### What the exercise asks
Each line holding the word "domain" must appear in the answer, copied from the entries.

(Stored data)
- Opening Delimiter -
-- pv_equiv track=rewrite | github.com/oscar2song/docforge | docforge/pdf/pdf_splitter.py | _calculate_page_ranges
-- ===== SOURCE A (Python) =====
-- from typing import List, Dict, Optional, Union, Tuple
--
-- def _calculate_page_ranges(start_pages: List[int], total_pages: int) -> List[Tuple[int, int]]:
--     """Calculate page ranges from start pages."""
--     page_ranges = []
--
--     for i, start in enumerate(start_pages):
--         if i == len(start_pages) - 1:
--             end = total_pages
--         else:
--             end = start_pages[i + 1] - 1
--         page_ranges.append((start, end))
--
--     return page_ranges
-- ===== SOURCE B (Python) =====
-- def _calculate_page_ranges(start_pages, total_pages):
--     result = []
--     end = total_pages
--     for start in reversed(start_pages):
--         result.append((start, end))
--         end = start - 1
--     result.reverse()
--     return result
-- ===== Notes on version B (the rewrite author's own statement) =====
-- stated objective: alternative
-- what changed: Traverses the start pages in reverse carrying the current end boundary as an accumulator (end := start - 1 after each step), building the result back-to-front and reversing it, so there is no index arithmetic, no lookahead at start_pages[i+1] and no last-element branch.
import Mathlib
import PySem

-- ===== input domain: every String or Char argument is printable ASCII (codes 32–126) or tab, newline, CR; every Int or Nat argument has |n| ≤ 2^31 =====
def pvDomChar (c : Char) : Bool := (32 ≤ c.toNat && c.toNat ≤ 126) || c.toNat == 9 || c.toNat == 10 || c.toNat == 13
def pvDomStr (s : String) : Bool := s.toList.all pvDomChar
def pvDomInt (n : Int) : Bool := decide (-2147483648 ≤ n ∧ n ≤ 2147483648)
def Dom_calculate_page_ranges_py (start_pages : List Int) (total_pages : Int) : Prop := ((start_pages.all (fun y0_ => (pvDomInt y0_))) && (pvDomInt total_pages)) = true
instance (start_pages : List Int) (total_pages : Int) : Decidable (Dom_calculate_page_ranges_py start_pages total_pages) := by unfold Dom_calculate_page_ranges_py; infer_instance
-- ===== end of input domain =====

-- B traverses the start pages in reverse with a carried end-boundary accumulator,
-- building the result back-to-front and reversing it: no index lookahead, no
-- last-element branch (objective: alternative).


-- ===== PORT A =====
-- 'for i, start in enumerate(start_pages): … page_ranges.append((start, end))'
-- start_pages[i + 1] is read only when i < len - 1, so pyGetD's default is never used.
def calculate_page_ranges_py (start_pages : List Int) (total_pages : Int) : List (Int × Int) :=
  (PySem.List.enumerate start_pages).foldl
    (fun page_ranges p =>
      let «end» : Int :=
        if p.1 = (start_pages.length : Int) - 1 then total_pages
        else PySem.List.pyGetD start_pages (p.1 + 1) 0 - 1
      page_ranges ++ [(p.2, «end»)]) []

-- ===== PORT B =====
-- result = []; end = total_pages
-- for start in reversed(start_pages): result.append((start, end)); end = start - 1
-- result.reverse(); return result
def calculate_page_ranges_py_alt (start_pages : List Int) (total_pages : Int) : List (Int × Int) :=
  let st := start_pages.reverse.foldl
    (fun (acc : List (Int × Int) × Int) start => (acc.1 ++ [(start, acc.2)], start - 1))
    ([], total_pages)
  st.1.reverse

-- ===== PRECONDITION & SPEC =====
def Spec_calculate_page_ranges_py (start_pages : List Int) (total_pages : Int) (out : List (Int × Int)) : Prop := out = calculate_page_ranges_py_alt start_pages total_pages
instance (start_pages : List Int) (total_pages : Int) (out : List (Int × Int)) : Decidable (Spec_calculate_page_ranges_py start_pages total_pages out) := by unfold Spec_calculate_page_ranges_py; infer_instance

-- ===== CLAIM (what is proved, stated in full; the proofs are below) =====
def Claim_equal_calculate_page_ranges_py : Prop := ∀ (start_pages : List Int) (total_pages : Int), Dom_calculate_page_ranges_py start_pages total_pages → Spec_calculate_page_ranges_py start_pages total_pages (calculate_page_ranges_py start_pages total_pages)

-- ===== LEMMAS AND PROOFS =====
-- Common closed form: each start is zipped with the shifted boundary list.
def pvZipForm (start_pages : List Int) (total_pages : Int) : List (Int × Int) :=
  start_pages.zip ((start_pages.drop 1).map (fun s => s - 1) ++ [total_pages])

-- A equals the closed form (index-wise).
theorem a_eq_zipForm (start_pages : List Int) (total_pages : Int) :
    calculate_page_ranges_py start_pages total_pages = pvZipForm start_pages total_pages := by
  unfold calculate_page_ranges_py pvZipForm
  rw [PySem.List.foldl_append_singleton_eq_map, List.nil_append]
  apply List.ext_getElem
  · simp [PySem.List.length_enumerate, Nat.min_def]
    omega
  · intro k hk₁ hk₂
    simp only [List.getElem_map, PySem.List.getElem_enumerate, List.getElem_zip]
    simp [PySem.List.length_enumerate] at hk₁ hk₂
    by_cases h : k = start_pages.length - 1
    · have : ((0:Int) + k) = (start_pages.length : Int) - 1 := by omega
      simp [h, List.length_map]
      omega
    · have hlt : k < start_pages.length - 1 := by omega
      have hne : ¬ ((0:Int) + k = (start_pages.length : Int) - 1) := by omega
      have hidx : ((0:Int) + k + 1) = ((k + 1 : Nat) : Int) := by push_cast; ring
      simp only [hne, if_false, hidx, PySem.List.pyGetD_natCast]
      have hk1 : k + 1 < start_pages.length := by omega
      simp [List.getD_eq_getElem?_getD, List.getElem?_eq_getElem hk1, List.length_map, hlt]

-- B's fold appends onto whatever accumulator it starts with.
theorem b_fold_acc (l : List Int) (acc : List (Int × Int)) (e : Int) :
    (l.foldl (fun (a : List (Int × Int) × Int) start => (a.1 ++ [(start, a.2)], start - 1)) (acc, e))
      = ((l.foldl (fun (a : List (Int × Int) × Int) start => (a.1 ++ [(start, a.2)], start - 1)) ([], e)).1.map id |> (acc ++ ·),
         (l.foldl (fun (a : List (Int × Int) × Int) start => (a.1 ++ [(start, a.2)], start - 1)) ([], e)).2) := by
  induction l generalizing acc e with
  | nil => simp
  | cons x xs ih =>
    simp only [List.foldl_cons, List.nil_append]
    rw [ih (acc ++ [(x, e)]), ih [(x, e)]]
    simp

-- B equals the closed form, by induction from the back.
theorem b_eq_zipForm (start_pages : List Int) (total_pages : Int) :
    calculate_page_ranges_py_alt start_pages total_pages = pvZipForm start_pages total_pages := by
  induction start_pages using List.reverseRecOn generalizing total_pages with
  | nil => simp [calculate_page_ranges_py_alt, pvZipForm]
  | append_singleton xs x ih =>
    unfold calculate_page_ranges_py_alt at ih ⊢
    simp only [List.reverse_append, List.reverse_cons, List.reverse_nil, List.nil_append] at ih ⊢
    rw [List.singleton_append, List.foldl_cons]
    dsimp only
    rw [List.nil_append, b_fold_acc]
    simp only [List.map_id, List.reverse_cons, List.nil_append, List.cons_append]
    rw [ih (x - 1)]
    -- now show pvZipForm xs (x-1) ++ [(x, total_pages)] = pvZipForm (xs ++ [x]) total_pages
    unfold pvZipForm
    cases xs with
    | nil => simp
    | cons y ys =>
      have hlen : (y :: ys).length = (ys.map (fun s => s - 1) ++ [x - 1]).length := by
        simp
      simp only [List.drop_one, List.tail_cons, List.map_append, List.map_cons, List.map_nil,
        List.append_assoc, List.cons_append]
      rw [show y :: (ys ++ [x]) = (y :: ys) ++ [x] from rfl,
        show ys.map (fun s => s - 1) ++ (x - 1) :: ([] ++ [total_pages])
              = (ys.map (fun s => s - 1) ++ [x - 1]) ++ [total_pages] from by simp,
        List.zip_append hlen]
      simp

-- ===== VERDICT (by name: the statement is the Claim_ definition above) =====
theorem calculate_page_ranges_py_spec : Claim_equal_calculate_page_ranges_py := by
  intro sp tp _
  unfold Spec_calculate_page_ranges_py
  rw [a_eq_zipForm, b_eq_zipForm]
- Closing Delimiter -
### Result of the task
-- ===== input domain: every String or Char argument is printable ASCII (codes 32–126) or tab, newline, CR; every Int or Nat argument has |n| ≤ 2^31 =====
-- ===== end of input domain =====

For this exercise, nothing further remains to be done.